ICTY Profiles: the taking of the Serb Krajina
4 December 2009
The current media interest in the trial of Radovan Karadžić is, of course, understandable. His crimes were serious, and he is certainly one of the three highest-profile indictees of the International Criminal Tribunal; the other two are, of course, notable for their absence from proceedings, the former Serbian President Slobodan Milošević having died in 2006 and Ratko Mladić, the former commander of the army of the Republika Srpska, still—notoriously—at large.
The media does a disservice, however, to focus only on these more well-known figures. And so, in an attempt to tip the balance in my own tiny way, I present a small series of articles, each giving a profile of one or more of those indictees who is less well-known—but equally in need of the world’s attention. This article focuses on the events in the summer of 1995 that brought the Croatian War to a close, in the process displacing hundreds of thousands of civilians and destroying any hopes for statehood that the Croatian Serbs once had.
Other articles in this series: part one, Vojislav Šešelj; part two, the Drina Valley.
Following the election of Franjo Tuđman as President of Croatia in 1990, the country’s Serbs were worried—and with good reason. Avowedly nationalistic, Tuđman had forged a reputation for challenging the Serbian—and more importantly, Serb—dominance of Yugoslavia even in the 1970s, a dissidence for which he was briefly imprisoned by Tito. By the late 1980s, as Yugoslav collapse seemed likely, if not inevitable, Tuđman positioned himself at the head of the resurgent Croatian nationalist movement. Although they did not at first openly demand independence, their ultimate goal was clear: an independent Croatian state, run by Croats, run for Croats.

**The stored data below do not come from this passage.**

-- pv_equiv track=rewrite | github.com/google-research/python-graphs | python_graphs/control_flow_test_components.py | nested_loops
-- ===== SOURCE A (Python) =====
-- def nested_loops(a):
--   """A test function illustrating nested loops."""
--   for i in range(a):
--     while True:
--       break
--       unreachable = 10
--     for j in range(i):
--       for k in range(j):
--         if j * k > 10:
--           continue
--           unreachable = 5
--       if i + j == 10:
--         return True
--   return False
-- ===== SOURCE B (Python) =====
-- def nested_loops(a):
--   """Same result: keep the outer loop, compute the unique partner j = 10 - i directly."""
--   for i in range(a):
--     j = 10 - i
--     if 0 <= j < i:
--       return True
--   return False
-- ===== Notes on version B (the rewrite author's own statement) =====
-- stated objective: simpler
-- what changed: The nested j/k scans and the dead while/continue code are deleted; inside the outer loop B computes the unique partner value for the current index and checks it with one arithmetic comparison.
import Mathlib
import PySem

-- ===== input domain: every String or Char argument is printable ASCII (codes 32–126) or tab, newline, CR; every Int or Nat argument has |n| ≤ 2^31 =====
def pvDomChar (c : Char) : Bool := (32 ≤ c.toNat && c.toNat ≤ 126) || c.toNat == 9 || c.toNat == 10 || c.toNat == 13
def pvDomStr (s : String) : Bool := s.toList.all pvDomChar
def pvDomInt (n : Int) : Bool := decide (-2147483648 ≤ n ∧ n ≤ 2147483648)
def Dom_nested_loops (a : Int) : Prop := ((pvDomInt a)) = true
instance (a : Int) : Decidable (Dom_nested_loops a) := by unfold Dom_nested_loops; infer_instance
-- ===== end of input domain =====

-- B deletes A's nested j/k scans and dead code: the outer loop stays, and the unique
-- partner j = 10 - i is checked arithmetically (simpler, and asymptotically less work).

-- ===== PORT A =====
-- inner 'for j in range(i)' loop body: the k-loop computes nothing (its only statement
-- after 'continue' is unreachable), then returns True on i + j == 10
def pvA_inner (i : Int) : List Int → Bool
  | [] => false
  | j :: rest =>
    let _ := (PySem.List.pyRange 0 j 1).foldl (fun (u : Unit) k => if j * k > 10 then u else u) ()
    if i + j == 10 then true else pvA_inner i rest

-- outer 'for i in range(a)' loop, i counting up ('while True: break' has no effect);
-- the loop exits early on return True, so it is a counter recursion
def pvA_outer (i a : Int) : Bool :=
  if i < a then
    if pvA_inner i (PySem.List.pyRange 0 i 1) then true else pvA_outer (i + 1) a
  else false
termination_by (a - i).toNat
decreasing_by omega

def nested_loops (a : Int) : Bool := pvA_outer 0 a

-- ===== PORT B =====
def pvB_go (i a : Int) : Bool :=
  if i < a then
    let j := 10 - i
    if 0 ≤ j ∧ j < i then true else pvB_go (i + 1) a
  else false
termination_by (a - i).toNat
decreasing_by omega

def nested_loops_alt (a : Int) : Bool := pvB_go 0 a

-- ===== PRECONDITION & SPEC =====
def Spec_nested_loops (a : Int) (out : Bool) : Prop := out = nested_loops_alt a
instance (a : Int) (out : Bool) : Decidable (Spec_nested_loops a out) := by unfold Spec_nested_loops; infer_instance

-- ===== CLAIM (what is proved, stated in full; the proofs are below) =====
def Claim_equal_nested_loops : Prop := ∀ (a : Int), Dom_nested_loops a → Spec_nested_loops a (nested_loops a)

-- ===== LEMMAS AND PROOFS =====

theorem pvA_inner_eq_any (i : Int) (js : List Int) :
    pvA_inner i js = js.any (fun j => i + j == 10) := by
  induction js with
  | nil => rfl
  | cons j rest ih =>
    simp [pvA_inner, List.any_cons, ih]
    by_cases h : i + j = 10 <;> simp [h]

theorem pvA_inner_range (i : Int) :
    pvA_inner i (PySem.List.pyRange 0 i 1) = decide (0 ≤ 10 - i ∧ 10 - i < i) := by
  rw [pvA_inner_eq_any, Bool.eq_iff_iff]
  simp only [List.any_eq_true, PySem.List.mem_pyRange_one, beq_iff_eq, decide_eq_true_eq]
  constructor
  · rintro ⟨j, ⟨h0, h1⟩, h2⟩; omega
  · rintro ⟨h0, h1⟩; exact ⟨10 - i, ⟨h0, h1⟩, by omega⟩

theorem pvA_eq_pvB (i a : Int) : pvA_outer i a = pvB_go i a := by
  fun_induction pvA_outer i a with
  | case1 i hlt ht =>
    rw [pvB_go]
    rw [pvA_inner_range] at ht
    simp only [decide_eq_true_eq] at ht
    simp only [hlt, if_pos]
    rw [if_pos (show 0 ≤ 10 - i ∧ 10 - i < i from ht)]
  | case2 i hlt hf ih =>
    rw [pvA_inner_range] at hf
    have hf' : ¬ (0 ≤ 10 - i ∧ 10 - i < i) := by simpa using hf
    rw [pvB_go, if_pos hlt]
    show pvA_outer (i + 1) a = if 0 ≤ 10 - i ∧ 10 - i < i then true else pvB_go (i + 1) a
    rw [if_neg hf', ih]
  | case3 i hge =>
    rw [pvB_go]
    simp [hge]

-- ===== VERDICT (by name: the statement is the Claim_ definition above) =====
theorem nested_loops_spec : Claim_equal_nested_loops := by
  intro a _
  unfold Spec_nested_loops nested_loops nested_loops_alt
  exact pvA_eq_pvB 0 a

But Croatia was not wholly Croat; far from it. Roughly twelve per cent of the Croatian population were Serbs, who lived mostly in the majority-Serb areas in the northeast and centre of the country. The Croatian Serbs had much to fear from a nationalist Croatian government: in World War II Croatia had been ruled by the Ustaše, an ultranationalist, anti-Serb, pro-Catholic, pro-Axis fascist movement that massacred Croatian Serbs with ruthless efficiency.
Tuđman’s movement, for its part, did little to allay these fears. Tuđman publicly minimised the numbers of people killed at Ustaše concentration camps, particularly Jasenovac. The movement as a whole adopted as their symbol the “šahovnica”, the famous red-and-white checkerboard flag that had been the official national symbol of the Ustaše.
Alienated by the newly elected Croatian government, the Croatian Serbs responded by severing all ties to it. The Serb Democratic Party broke from the Croatian parliament in May 1990; the wider Serb public followed, and the process of secession began. Serbs set up roadblocks severing the Serb areas in central and northeastern Croatia from the rest of the country, effectively establishing an independent state which eventually became known as the Republika Srpska Krajina. Their reasoning perhaps was understandable: the Croatians had, after all, used the same arguments when justifying their own secession from Yugoslavia.
Things in the former Yugoslavia, though, are never simple. Croatia’s populace, fractal-like, exposes minorities within minorities at every scale: and so, just as Croatia was home to substantial Serb minorities, the so-called Serb areas within Croatia were home to their own Croat minorities. These were not two distinct populations, between whom the borders had simply to be rearranged; they merged and faded across each other, and there was much in dispute.
As the Croatian War progressed, it was on these battlegrounds that the conflict was to be fought and lost. Croatian Serbs, aided by the JNA and the Serbian secret services, put up staunch resistance to the Croatian army. By 1992 the front lines had, for the most part, settled, and the Serb forces had cemented their control of the breakaway regions; the next three years saw only limited territorial exchanges. It looked, for a while at least, as though the independence of the Serbs in Croatia might become a political reality, as would eventually happen in Bosnia. But in 1995, the Croatian military launched a series of offensives that were to dash any hopes for an independent Serb Krajina.
The first Croatian operation was, while modest in ambition, of pressing strategic importance. Codenamed Operation Flash, the plan’s aim was to retake for Croatia the breakaway Serb region known as the Serbian Autonomous Oblast of Western Slavonia (SAOZS), located at the westernmost extremity of Slavonia in the northeast of Croatia. Although its borders had remained static since their declaration in 1991, if left unchecked Serb forces there could theoretically advance to Croatia’s northern border, severing all of eastern Croatia from Zagreb—thereby striking a devastating strategic blow to Croatian forces and greatly expanding the territory under their control.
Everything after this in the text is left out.